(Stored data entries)
====
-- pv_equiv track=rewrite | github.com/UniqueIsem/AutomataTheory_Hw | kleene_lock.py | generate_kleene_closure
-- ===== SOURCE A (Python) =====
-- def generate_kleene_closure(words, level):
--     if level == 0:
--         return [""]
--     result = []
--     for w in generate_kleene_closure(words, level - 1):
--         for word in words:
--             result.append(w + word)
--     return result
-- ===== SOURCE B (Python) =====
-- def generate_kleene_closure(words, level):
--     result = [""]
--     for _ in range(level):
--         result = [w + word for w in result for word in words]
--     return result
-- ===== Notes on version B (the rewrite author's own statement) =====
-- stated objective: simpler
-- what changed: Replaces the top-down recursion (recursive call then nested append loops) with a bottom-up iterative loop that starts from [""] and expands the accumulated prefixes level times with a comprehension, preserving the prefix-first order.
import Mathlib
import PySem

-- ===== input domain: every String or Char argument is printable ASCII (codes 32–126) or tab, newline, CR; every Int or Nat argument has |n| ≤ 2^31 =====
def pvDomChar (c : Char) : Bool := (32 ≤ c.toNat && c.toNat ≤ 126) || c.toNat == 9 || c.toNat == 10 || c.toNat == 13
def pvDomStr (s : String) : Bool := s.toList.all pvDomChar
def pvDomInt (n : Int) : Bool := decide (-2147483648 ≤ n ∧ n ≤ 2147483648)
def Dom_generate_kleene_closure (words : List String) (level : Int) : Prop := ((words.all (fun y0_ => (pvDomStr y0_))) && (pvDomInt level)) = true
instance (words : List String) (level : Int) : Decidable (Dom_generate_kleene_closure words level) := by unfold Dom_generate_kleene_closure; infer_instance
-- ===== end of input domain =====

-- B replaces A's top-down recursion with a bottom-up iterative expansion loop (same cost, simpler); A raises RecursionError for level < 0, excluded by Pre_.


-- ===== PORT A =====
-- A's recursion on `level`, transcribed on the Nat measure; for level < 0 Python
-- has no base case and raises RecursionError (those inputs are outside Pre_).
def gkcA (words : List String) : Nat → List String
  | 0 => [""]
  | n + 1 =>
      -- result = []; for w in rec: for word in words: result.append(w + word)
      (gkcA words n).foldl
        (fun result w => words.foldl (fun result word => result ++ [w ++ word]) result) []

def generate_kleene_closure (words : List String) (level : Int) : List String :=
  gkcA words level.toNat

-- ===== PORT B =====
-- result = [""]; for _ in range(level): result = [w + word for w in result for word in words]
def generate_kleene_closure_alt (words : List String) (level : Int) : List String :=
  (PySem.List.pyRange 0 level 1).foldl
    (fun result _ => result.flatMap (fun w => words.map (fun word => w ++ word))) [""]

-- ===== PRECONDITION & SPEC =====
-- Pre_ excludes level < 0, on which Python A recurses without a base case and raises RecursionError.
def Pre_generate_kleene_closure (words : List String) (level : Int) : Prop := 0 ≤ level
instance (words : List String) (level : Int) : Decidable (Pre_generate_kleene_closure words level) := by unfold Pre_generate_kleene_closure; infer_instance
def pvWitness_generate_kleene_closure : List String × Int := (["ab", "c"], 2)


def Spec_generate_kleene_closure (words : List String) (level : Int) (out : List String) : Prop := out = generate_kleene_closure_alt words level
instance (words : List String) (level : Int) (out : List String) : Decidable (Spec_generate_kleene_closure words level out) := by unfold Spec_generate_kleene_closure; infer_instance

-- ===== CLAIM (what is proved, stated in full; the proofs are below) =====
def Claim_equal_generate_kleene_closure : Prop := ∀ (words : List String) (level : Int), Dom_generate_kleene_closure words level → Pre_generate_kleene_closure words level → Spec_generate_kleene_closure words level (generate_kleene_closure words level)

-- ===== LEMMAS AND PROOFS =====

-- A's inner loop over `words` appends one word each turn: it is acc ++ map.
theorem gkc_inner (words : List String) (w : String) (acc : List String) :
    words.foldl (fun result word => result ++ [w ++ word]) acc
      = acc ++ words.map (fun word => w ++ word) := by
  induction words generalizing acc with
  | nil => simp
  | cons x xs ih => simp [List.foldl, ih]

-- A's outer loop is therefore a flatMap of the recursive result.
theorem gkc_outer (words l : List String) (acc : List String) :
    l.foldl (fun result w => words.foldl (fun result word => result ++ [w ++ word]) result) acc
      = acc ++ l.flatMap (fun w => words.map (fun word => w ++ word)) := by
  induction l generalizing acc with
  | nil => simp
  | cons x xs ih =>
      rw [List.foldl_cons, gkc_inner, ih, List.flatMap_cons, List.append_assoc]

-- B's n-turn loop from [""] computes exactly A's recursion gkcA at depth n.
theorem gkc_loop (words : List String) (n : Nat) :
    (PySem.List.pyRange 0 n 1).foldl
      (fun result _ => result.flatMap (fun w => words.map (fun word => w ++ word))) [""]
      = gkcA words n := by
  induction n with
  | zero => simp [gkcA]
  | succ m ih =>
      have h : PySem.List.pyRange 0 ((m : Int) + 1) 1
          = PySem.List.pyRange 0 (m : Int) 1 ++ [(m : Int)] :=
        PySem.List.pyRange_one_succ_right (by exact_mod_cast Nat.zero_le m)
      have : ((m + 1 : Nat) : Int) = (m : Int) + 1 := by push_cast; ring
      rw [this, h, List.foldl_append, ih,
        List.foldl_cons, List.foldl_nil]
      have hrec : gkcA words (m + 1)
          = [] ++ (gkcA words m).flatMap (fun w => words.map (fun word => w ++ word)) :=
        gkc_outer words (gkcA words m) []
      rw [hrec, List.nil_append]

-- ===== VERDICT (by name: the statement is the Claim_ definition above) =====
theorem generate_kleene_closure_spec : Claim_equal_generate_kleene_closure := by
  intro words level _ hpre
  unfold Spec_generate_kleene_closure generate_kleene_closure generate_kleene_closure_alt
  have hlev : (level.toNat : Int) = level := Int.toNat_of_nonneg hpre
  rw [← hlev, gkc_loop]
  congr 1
====
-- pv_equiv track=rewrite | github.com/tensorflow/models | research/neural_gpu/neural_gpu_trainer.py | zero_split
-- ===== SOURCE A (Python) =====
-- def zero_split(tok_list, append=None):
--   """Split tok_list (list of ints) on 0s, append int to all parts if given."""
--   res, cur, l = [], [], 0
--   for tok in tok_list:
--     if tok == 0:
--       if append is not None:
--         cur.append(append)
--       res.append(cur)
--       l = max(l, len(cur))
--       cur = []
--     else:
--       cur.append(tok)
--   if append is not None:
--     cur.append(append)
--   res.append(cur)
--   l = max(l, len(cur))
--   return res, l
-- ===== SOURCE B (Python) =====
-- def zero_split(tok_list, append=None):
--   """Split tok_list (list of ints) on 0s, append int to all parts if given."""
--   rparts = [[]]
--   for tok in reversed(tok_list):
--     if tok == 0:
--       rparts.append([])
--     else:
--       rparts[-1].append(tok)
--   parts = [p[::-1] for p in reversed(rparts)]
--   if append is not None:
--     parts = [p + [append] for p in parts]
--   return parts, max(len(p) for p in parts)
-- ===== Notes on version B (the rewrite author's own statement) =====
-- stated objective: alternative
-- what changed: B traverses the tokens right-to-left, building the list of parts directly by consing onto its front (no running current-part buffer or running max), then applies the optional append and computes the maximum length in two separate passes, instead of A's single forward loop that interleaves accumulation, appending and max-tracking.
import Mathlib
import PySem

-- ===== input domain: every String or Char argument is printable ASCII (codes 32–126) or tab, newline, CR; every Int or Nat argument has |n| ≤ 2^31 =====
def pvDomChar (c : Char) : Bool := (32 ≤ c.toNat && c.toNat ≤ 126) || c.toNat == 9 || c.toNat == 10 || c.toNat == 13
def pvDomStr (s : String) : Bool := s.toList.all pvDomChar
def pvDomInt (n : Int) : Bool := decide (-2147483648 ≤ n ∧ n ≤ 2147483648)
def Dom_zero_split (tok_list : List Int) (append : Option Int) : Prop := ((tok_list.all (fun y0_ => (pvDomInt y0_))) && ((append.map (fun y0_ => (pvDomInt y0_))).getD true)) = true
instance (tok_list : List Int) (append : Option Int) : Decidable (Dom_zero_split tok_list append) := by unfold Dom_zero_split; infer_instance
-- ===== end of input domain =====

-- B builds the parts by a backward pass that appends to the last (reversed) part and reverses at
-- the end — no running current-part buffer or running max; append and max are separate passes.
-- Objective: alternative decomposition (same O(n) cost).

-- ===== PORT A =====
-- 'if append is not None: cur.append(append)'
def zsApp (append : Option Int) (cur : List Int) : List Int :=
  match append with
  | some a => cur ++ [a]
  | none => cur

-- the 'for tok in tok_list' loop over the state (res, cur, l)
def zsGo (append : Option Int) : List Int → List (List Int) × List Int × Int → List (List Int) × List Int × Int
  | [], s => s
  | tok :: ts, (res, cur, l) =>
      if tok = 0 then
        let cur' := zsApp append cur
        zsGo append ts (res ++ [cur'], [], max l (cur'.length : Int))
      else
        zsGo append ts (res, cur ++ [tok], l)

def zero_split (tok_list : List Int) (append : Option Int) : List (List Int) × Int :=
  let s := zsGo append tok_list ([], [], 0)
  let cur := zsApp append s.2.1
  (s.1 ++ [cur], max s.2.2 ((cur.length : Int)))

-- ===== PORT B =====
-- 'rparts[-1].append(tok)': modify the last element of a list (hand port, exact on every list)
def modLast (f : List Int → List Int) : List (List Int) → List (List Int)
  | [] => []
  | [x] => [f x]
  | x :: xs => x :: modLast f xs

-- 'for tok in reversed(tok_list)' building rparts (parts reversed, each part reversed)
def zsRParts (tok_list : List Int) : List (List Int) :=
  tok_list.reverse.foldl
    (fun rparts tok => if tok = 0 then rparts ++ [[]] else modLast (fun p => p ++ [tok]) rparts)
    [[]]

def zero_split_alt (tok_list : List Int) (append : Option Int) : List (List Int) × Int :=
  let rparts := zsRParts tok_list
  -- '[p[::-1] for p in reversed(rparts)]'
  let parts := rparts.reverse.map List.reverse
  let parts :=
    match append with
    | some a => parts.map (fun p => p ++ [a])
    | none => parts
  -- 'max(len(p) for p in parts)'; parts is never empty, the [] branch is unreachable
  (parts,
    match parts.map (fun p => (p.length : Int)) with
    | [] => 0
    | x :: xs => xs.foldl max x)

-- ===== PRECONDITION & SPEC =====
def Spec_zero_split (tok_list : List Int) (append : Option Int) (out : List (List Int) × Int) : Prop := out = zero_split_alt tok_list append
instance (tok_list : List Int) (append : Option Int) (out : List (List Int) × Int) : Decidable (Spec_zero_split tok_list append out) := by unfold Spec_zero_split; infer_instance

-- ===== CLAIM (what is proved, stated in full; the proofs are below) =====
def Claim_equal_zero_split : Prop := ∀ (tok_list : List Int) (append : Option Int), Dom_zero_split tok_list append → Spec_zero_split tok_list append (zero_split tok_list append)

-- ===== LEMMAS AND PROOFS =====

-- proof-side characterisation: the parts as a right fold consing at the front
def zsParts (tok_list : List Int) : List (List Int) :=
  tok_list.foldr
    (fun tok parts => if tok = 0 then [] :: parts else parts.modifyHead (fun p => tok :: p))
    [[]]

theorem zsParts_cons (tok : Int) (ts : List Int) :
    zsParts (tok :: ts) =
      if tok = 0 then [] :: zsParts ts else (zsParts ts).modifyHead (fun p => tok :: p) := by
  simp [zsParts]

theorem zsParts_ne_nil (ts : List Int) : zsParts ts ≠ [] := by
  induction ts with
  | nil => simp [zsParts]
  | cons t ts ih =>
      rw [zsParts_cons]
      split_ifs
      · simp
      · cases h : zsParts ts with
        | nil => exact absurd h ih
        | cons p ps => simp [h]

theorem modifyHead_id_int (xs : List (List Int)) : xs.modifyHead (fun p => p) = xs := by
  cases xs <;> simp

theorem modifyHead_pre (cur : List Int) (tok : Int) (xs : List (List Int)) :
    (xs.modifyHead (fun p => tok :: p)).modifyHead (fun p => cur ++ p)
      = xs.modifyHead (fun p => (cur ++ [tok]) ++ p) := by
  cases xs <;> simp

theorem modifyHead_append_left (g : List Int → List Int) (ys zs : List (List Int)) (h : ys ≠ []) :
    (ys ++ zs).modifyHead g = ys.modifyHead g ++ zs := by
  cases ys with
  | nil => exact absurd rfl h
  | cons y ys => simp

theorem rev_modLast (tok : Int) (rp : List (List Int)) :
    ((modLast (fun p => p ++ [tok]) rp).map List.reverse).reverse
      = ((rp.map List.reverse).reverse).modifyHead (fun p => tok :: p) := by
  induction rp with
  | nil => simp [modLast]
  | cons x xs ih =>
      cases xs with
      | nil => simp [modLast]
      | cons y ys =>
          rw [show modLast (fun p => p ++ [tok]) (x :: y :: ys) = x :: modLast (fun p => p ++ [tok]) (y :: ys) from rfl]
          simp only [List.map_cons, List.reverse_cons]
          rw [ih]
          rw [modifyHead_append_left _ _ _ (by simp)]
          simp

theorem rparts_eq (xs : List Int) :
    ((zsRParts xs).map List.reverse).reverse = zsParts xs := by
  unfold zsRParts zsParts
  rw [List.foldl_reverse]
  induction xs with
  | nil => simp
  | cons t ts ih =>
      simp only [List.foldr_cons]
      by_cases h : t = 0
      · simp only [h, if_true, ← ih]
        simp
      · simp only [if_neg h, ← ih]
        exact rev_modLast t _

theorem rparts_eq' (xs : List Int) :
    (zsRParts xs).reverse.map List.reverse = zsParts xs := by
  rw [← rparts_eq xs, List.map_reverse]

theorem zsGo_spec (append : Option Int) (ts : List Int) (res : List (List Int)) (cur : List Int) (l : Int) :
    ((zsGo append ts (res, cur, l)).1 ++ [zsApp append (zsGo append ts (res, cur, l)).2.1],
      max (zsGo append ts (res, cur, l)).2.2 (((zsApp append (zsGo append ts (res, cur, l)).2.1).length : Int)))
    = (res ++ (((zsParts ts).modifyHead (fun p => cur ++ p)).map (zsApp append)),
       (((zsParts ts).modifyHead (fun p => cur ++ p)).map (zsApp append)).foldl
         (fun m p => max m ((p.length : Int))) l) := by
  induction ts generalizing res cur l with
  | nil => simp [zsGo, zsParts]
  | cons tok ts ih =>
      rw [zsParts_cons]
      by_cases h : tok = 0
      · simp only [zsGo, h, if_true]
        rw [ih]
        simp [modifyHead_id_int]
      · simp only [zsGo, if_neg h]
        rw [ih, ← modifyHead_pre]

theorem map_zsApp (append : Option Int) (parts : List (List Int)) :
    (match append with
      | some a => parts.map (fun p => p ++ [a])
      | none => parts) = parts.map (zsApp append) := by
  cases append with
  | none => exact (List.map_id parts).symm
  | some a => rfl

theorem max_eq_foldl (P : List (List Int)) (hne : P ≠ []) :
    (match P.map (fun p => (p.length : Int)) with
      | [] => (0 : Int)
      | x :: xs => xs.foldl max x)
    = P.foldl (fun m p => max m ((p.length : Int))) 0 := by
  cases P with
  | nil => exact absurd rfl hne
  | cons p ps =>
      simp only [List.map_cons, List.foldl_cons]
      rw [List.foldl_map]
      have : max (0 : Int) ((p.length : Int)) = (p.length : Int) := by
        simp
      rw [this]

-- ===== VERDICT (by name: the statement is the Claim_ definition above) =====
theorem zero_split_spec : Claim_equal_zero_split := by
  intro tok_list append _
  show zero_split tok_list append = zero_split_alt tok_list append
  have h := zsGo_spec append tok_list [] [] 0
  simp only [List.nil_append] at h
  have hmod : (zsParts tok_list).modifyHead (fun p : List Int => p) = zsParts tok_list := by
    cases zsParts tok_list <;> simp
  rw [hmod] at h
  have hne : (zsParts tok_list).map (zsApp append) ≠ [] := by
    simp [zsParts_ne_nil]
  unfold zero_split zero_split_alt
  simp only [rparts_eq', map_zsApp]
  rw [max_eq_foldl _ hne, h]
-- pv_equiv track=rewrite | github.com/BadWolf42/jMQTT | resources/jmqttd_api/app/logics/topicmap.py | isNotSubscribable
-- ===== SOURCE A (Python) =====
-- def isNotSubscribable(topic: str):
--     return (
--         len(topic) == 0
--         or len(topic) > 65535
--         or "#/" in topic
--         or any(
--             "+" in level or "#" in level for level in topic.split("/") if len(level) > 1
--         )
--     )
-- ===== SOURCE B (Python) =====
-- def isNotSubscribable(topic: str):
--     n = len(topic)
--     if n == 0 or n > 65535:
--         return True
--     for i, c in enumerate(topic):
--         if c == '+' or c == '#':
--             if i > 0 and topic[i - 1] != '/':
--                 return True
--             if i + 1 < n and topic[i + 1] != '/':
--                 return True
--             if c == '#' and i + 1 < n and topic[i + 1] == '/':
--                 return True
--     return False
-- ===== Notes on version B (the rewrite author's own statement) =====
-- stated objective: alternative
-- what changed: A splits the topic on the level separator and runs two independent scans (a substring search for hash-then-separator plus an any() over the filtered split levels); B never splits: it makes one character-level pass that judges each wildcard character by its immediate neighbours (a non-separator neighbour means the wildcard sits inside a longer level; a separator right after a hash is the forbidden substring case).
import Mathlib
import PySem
====
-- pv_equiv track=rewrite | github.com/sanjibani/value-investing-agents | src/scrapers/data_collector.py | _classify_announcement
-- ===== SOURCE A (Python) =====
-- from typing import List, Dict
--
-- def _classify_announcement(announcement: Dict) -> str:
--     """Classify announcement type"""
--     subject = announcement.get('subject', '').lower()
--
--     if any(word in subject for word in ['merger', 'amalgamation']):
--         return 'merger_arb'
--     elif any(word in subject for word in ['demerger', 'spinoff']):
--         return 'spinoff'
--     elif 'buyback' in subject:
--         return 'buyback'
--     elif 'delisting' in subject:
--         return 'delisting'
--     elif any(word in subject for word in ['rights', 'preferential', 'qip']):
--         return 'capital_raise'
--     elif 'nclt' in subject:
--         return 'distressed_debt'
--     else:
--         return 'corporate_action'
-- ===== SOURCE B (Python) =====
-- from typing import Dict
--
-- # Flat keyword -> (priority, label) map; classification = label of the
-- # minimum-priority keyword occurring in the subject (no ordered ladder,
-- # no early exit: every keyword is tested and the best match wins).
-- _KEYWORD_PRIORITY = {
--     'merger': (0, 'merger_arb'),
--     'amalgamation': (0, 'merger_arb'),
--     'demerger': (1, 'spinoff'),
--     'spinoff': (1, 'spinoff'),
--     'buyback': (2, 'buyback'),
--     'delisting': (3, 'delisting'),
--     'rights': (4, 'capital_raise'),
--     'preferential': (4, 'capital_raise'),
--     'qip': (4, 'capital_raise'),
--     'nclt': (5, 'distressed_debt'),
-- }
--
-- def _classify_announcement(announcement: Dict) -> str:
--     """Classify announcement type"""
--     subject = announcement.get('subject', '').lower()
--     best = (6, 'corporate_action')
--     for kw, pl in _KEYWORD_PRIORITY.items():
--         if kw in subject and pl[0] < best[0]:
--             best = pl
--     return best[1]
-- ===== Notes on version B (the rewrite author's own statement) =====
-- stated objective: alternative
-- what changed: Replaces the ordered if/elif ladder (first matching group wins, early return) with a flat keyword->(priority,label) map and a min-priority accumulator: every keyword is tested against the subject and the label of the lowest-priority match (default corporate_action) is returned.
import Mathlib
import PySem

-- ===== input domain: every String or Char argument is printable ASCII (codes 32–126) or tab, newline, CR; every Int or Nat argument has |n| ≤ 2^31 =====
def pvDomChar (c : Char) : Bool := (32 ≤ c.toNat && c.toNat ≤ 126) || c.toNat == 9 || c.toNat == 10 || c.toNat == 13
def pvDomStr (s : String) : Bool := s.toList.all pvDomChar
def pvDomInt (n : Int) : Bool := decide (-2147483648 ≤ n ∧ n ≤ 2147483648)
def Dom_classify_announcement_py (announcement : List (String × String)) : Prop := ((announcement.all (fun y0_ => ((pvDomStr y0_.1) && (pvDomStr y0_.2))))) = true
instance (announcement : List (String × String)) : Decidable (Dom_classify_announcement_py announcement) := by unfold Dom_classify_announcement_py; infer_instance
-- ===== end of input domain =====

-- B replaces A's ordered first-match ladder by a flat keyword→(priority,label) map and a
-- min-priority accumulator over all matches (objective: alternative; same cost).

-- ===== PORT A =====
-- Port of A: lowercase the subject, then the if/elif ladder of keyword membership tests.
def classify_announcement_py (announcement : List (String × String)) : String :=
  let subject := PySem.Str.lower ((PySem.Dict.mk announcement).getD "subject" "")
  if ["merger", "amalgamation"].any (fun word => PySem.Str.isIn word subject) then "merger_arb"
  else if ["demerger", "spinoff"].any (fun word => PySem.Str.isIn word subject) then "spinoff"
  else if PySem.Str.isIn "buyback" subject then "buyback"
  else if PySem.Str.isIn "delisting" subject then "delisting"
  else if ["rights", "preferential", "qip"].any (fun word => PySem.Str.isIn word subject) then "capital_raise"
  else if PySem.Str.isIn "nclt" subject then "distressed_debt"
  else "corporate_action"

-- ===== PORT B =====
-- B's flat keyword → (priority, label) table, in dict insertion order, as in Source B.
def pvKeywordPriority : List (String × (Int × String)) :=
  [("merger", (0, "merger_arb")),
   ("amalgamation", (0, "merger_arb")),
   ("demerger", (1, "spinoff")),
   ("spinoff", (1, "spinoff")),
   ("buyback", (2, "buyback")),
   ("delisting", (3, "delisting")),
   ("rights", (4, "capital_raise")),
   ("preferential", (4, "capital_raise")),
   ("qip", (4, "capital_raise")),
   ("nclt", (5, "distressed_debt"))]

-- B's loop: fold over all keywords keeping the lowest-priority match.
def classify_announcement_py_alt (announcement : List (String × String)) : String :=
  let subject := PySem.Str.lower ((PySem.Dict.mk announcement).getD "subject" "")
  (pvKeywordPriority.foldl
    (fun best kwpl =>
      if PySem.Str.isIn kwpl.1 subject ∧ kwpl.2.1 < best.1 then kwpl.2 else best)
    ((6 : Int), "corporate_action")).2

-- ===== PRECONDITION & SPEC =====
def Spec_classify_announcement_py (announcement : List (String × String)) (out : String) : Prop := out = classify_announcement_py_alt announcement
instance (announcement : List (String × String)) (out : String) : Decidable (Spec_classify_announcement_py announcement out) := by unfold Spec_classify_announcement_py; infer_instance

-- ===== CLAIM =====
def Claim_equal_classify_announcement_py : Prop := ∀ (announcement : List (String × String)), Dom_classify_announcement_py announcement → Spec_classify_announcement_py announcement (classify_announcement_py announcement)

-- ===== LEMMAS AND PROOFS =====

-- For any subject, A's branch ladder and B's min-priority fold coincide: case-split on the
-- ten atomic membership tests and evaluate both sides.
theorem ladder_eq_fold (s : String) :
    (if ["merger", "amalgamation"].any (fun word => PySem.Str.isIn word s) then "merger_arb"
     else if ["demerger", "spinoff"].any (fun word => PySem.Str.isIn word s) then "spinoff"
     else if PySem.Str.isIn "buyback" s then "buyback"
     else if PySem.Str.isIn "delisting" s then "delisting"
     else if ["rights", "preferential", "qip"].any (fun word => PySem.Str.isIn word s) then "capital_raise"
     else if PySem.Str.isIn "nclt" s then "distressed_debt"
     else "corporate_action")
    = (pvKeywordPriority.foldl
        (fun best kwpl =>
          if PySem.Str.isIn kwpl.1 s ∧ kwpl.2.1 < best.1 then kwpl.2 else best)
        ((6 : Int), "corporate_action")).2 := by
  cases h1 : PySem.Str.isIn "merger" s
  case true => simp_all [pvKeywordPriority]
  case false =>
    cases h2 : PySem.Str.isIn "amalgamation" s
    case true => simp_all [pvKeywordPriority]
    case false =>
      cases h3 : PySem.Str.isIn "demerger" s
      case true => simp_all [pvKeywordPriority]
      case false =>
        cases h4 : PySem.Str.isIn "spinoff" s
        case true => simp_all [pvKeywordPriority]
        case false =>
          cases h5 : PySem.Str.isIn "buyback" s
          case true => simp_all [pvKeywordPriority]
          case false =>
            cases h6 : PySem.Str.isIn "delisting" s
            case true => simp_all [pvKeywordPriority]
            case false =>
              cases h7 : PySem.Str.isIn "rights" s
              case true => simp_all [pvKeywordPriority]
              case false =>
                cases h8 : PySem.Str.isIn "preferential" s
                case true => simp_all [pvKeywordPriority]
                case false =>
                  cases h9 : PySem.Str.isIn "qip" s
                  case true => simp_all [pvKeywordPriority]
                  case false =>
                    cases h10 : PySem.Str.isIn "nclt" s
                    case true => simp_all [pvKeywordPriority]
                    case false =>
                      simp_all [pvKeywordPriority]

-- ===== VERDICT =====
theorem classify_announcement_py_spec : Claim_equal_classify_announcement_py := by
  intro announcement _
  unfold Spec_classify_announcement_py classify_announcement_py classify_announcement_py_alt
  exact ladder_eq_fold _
====
§ TASK DESCRIPTION
Determine the number of lines in the records that contain the word "consing", and provide that number alone.

§ EXERCISE RESULT
2